• PROBLEM TO SOLVE:
Verbatim, and with nothing else, reproduce the data below from its first line through the line containing "have hmap : (List.map".
------ DATA IN THIS EXERCISE ------
theorem shape_setCell (g : List (List String)) (r c : Nat) (s : String) :
    Shape (setCell g r c s) = Shape g := by
  unfold Shape setCell
  by_cases hr : r < g.length
  · rw [List.map_set]
    have hg : g.getD r [] = g[r] := List.getD_eq_getElem g [] hr
    rw [hg, List.length_set]
    have hlen : r < (List.map List.length g).length := by simpa using hr
    have hmap : (List.map List.length g)[r] = g[r].length := List.getElem_map _ (h := hlen)
    rw [← hmap, List.set_getElem_self hlen]
  · rw [List.set_eq_of_length_le (by omega)]

theorem cellAt_setCell (g : List (List String)) (r c : Nat) (s : String) (r' c' : Nat)
    (hr : r < g.length) (hc : c < (g.getD r []).length) :
    cellAt (setCell g r c s) r' c' = if r' = r ∧ c' = c then s else cellAt g r' c' := by
  unfold cellAt setCell
  rw [List.getD_eq_getElem?_getD (l := g.set r _)]
  rw [List.getElem?_set]
  by_cases hrr : r = r'
  · subst hrr
    rw [if_pos rfl, if_pos hr]
    simp only [Option.getD_some]
    rw [List.getD_eq_getElem?_getD (l := (g.getD r []).set c s), List.getElem?_set]
    by_cases hcc : c = c'
    · subst hcc
      rw [if_pos rfl, if_pos hc]
      simp
    · rw [if_neg hcc, if_neg (by tauto)]
      simp only [List.getD_eq_getElem?_getD]
  · rw [if_neg hrr, if_neg (by tauto)]
    simp only [List.getD_eq_getElem?_getD]

theorem fA_setCell_dot (g : List (List String)) (r c : Nat)
    (hr : r < g.length) (hc : c < (g.getD r []).length) (v : Int × Int) :
    fA (setCell g r c ".") v = true ↔ (fA g v = true ∧ v ≠ ((r : Int), (c : Int))) := by
  unfold fA atStr
  by_cases hnn : 0 ≤ v.1 ∧ 0 ≤ v.2
  · rw [if_pos hnn, if_pos hnn, decide_eq_true_eq, decide_eq_true_eq]
    have hsc := cellAt_setCell g r c "." v.1.toNat v.2.toNat hr hc
    unfold cellAt at hsc
    rw [hsc]
    by_cases hrc : v.1.toNat = r ∧ v.2.toNat = c
    · rw [if_pos hrc]
      have hveq : v = ((r : Int), (c : Int)) := by
        cases v with
        | mk a b => simp only [Prod.mk.injEq]; constructor <;> omega
      simp [hveq]
    · rw [if_neg hrc]
      have hne : v ≠ ((r : Int), (c : Int)) := by
        intro hveq
        apply hrc
        rw [hveq]
        simp
      simp [hne]
  · rw [if_neg hnn, if_neg hnn]
    simp

theorem cnt_setCell_dot (g : List (List String)) (r c : Nat) (h : cellAt g r c = "@") :
    cnt (setCell g r c ".") + 1 = cnt g := by
  rcases cellAt_at_lt g r c h with ⟨hr, hc⟩
  have hsh : Shape (setCell g r c ".") = Shape g := shape_setCell g r c "."
  have hlen : (setCell g r c ".").length = g.length := shape_length hsh
  have hrowne : ∀ r'', r'' ≠ r → (setCell g r c ".").getD r'' [] = g.getD r'' [] := by
    intro r'' hne
    unfold setCell
    simp only [List.getD_eq_getElem?_getD, List.getElem?_set]
    rw [if_neg (by omega)]
  have hrowr : (setCell g r c ".").getD r [] = (g.getD r []).set c "." := by
    unfold setCell
    simp only [List.getD_eq_getElem?_getD, List.getElem?_set]
    simp [hr]
  unfold cnt buildLive
  rw [List.length_flatMap, List.length_flatMap, hlen]
  have hsum : ((List.range g.length).map (fun r' =>
        ((List.range ((g.getD r' []).length)).filterMap (fun c' =>
          if (g.getD r' []).getD c' "" = "@" then some ((r' : Int), (c' : Int)) else none)).length)).sum
      = ((List.range g.length).map (fun r' =>
        ((List.range (((setCell g r c ".").getD r' []).length)).filterMap (fun c' =>
          if ((setCell g r c ".").getD r' []).getD c' "" = "@" then some ((r' : Int), (c' : Int)) else none)).length)).sum + 1 := by
    apply sum_map_range_pred g.length r hr
    · intro i hi
      rw [hrowne i hi]
    · rw [hrowr, List.length_set]
      refine filterMap_range_length_pred ((r : Int), (c : Int)) ((g.getD r []).length) c _ _ hc ?_ ?_ ?_
      · intro i hi
        have : ((g.getD r []).set c ".").getD i "" = (g.getD r []).getD i "" := by
          simp only [List.getD_eq_getElem?_getD, List.getElem?_set]
          rw [if_neg (by omega)]
        rw [this]
      · unfold cellAt at h
        rw [if_pos h]
      · have hgd : ((g.getD r []).set c ".").getD c "" = "." := by
          simp only [List.getD_eq_getElem?_getD, List.getElem?_set]
          have hc' : c < ((g[r]?.getD ([] : List String))).length := by
            rw [← List.getD_eq_getElem?_getD]; exact hc
          simp [hc']
        rw [hgd]
        simp
  omega

theorem buildLive_filter (g g' : List (List String)) (hsh : Shape g' = Shape g)
    (hsub : SubF (fA g') (fA g)) :
    buildLive g' = (buildLive g).filter (fA g') := by
  unfold buildLive
  rw [List.filter_flatMap, shape_length hsh]
  apply List.flatMap_congr
  intro r _
  rw [List.filter_filterMap, shape_rowlen hsh r]
  apply List.filterMap_congr
  intro c _
  by_cases hg' : (g'.getD r []).getD c "" = "@"
  · have hfa' : fA g' ((r : Int), (c : Int)) = true := (fA_natCast g' r c).2 hg'
    have hfa : (g.getD r []).getD c "" = "@" := (fA_natCast g r c).1 (hsub _ hfa')
    rw [if_pos hg', if_pos hfa]
    simp [Option.filter_some, hfa']
  · rw [if_neg hg']
    by_cases hfa : (g.getD r []).getD c "" = "@"
    · have hfa'f : fA g' ((r : Int), (c : Int)) = false := by
        rcases Bool.eq_false_or_eq_true (fA g' ((r : Int), (c : Int))) with hb | hb
        · exact absurd ((fA_natCast g' r c).1 hb) hg'
        · exact hb
      rw [if_pos hfa]
      simp [Option.filter_some, hfa'f]
    · rw [if_neg hfa]
      simp [Option.filter]

-- sweep roll-up --------------------------------------------------------------

theorem headD_eq_getD (l : List (List String)) : l.headD [] = l.getD 0 [] := by
  cases l <;> simp

theorem visitA_facts (w h : Int) (s : List (List String) × Int) (r c : Nat) :
    Shape (visitA w h s r c).1 = Shape s.1 ∧
    SubF (fA (visitA w h s r c).1) (fA s.1) ∧
    (∀ S, Good w h S → SubF S (fA s.1) → SubF S (fA (visitA w h s r c).1)) ∧
    cnt (visitA w h s r c).1 + (visitA w h s r c).2 = cnt s.1 + s.2 ∧
    s.2 ≤ (visitA w h s r c).2 ∧
    ((visitA w h s r c).2 = s.2 → visitA w h s r c = s) := by
  rw [visitA_eq_ite]
  by_cases hrem : cellAt s.1 r c = "@" ∧ degF w h (fA s.1) ((r : Int), (c : Int)) < 4
  · rw [if_pos hrem]
    rcases cellAt_at_lt s.1 r c hrem.1 with ⟨hr, hc⟩
    refine ⟨shape_setCell _ _ _ _, ?_, ?_, ?_, by simp, ?_⟩
    · intro v hv
      exact ((fA_setCell_dot s.1 r c hr hc v).1 hv).1
    · intro S hgood hsubS v hv
      have hvne : v ≠ ((r : Int), (c : Int)) := by
        intro hveq
        have h4 : (4 : Int) ≤ degF w h S v := hgood v hv
        have hm : degF w h S v ≤ degF w h (fA s.1) v := degF_mono w h S (fA s.1) hsubS v
        rw [hveq] at h4 hm
        omega
      exact (fA_setCell_dot s.1 r c hr hc v).2 ⟨hsubS v hv, hvne⟩
    · have := cnt_setCell_dot s.1 r c hrem.1
      simp only
      omega
    · intro habs
      simp only at habs
      omega
  · rw [if_neg hrem]
    exact ⟨rfl, fun v hv => hv, fun S _ hs => hs, by omega, le_refl _, fun _ => rfl⟩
------
• ANSWER TO THE EXERCISE:
theorem shape_setCell (g : List (List String)) (r c : Nat) (s : String) :
    Shape (setCell g r c s) = Shape g := by
  unfold Shape setCell
  by_cases hr : r < g.length
  · rw [List.map_set]
    have hg : g.getD r [] = g[r] := List.getD_eq_getElem g [] hr
    rw [hg, List.length_set]
    have hlen : r < (List.map List.length g).length := by simpa using hr
    have hmap : (List.map List.length g)[r] = g[r].length := List.getElem_map _ (h := hlen)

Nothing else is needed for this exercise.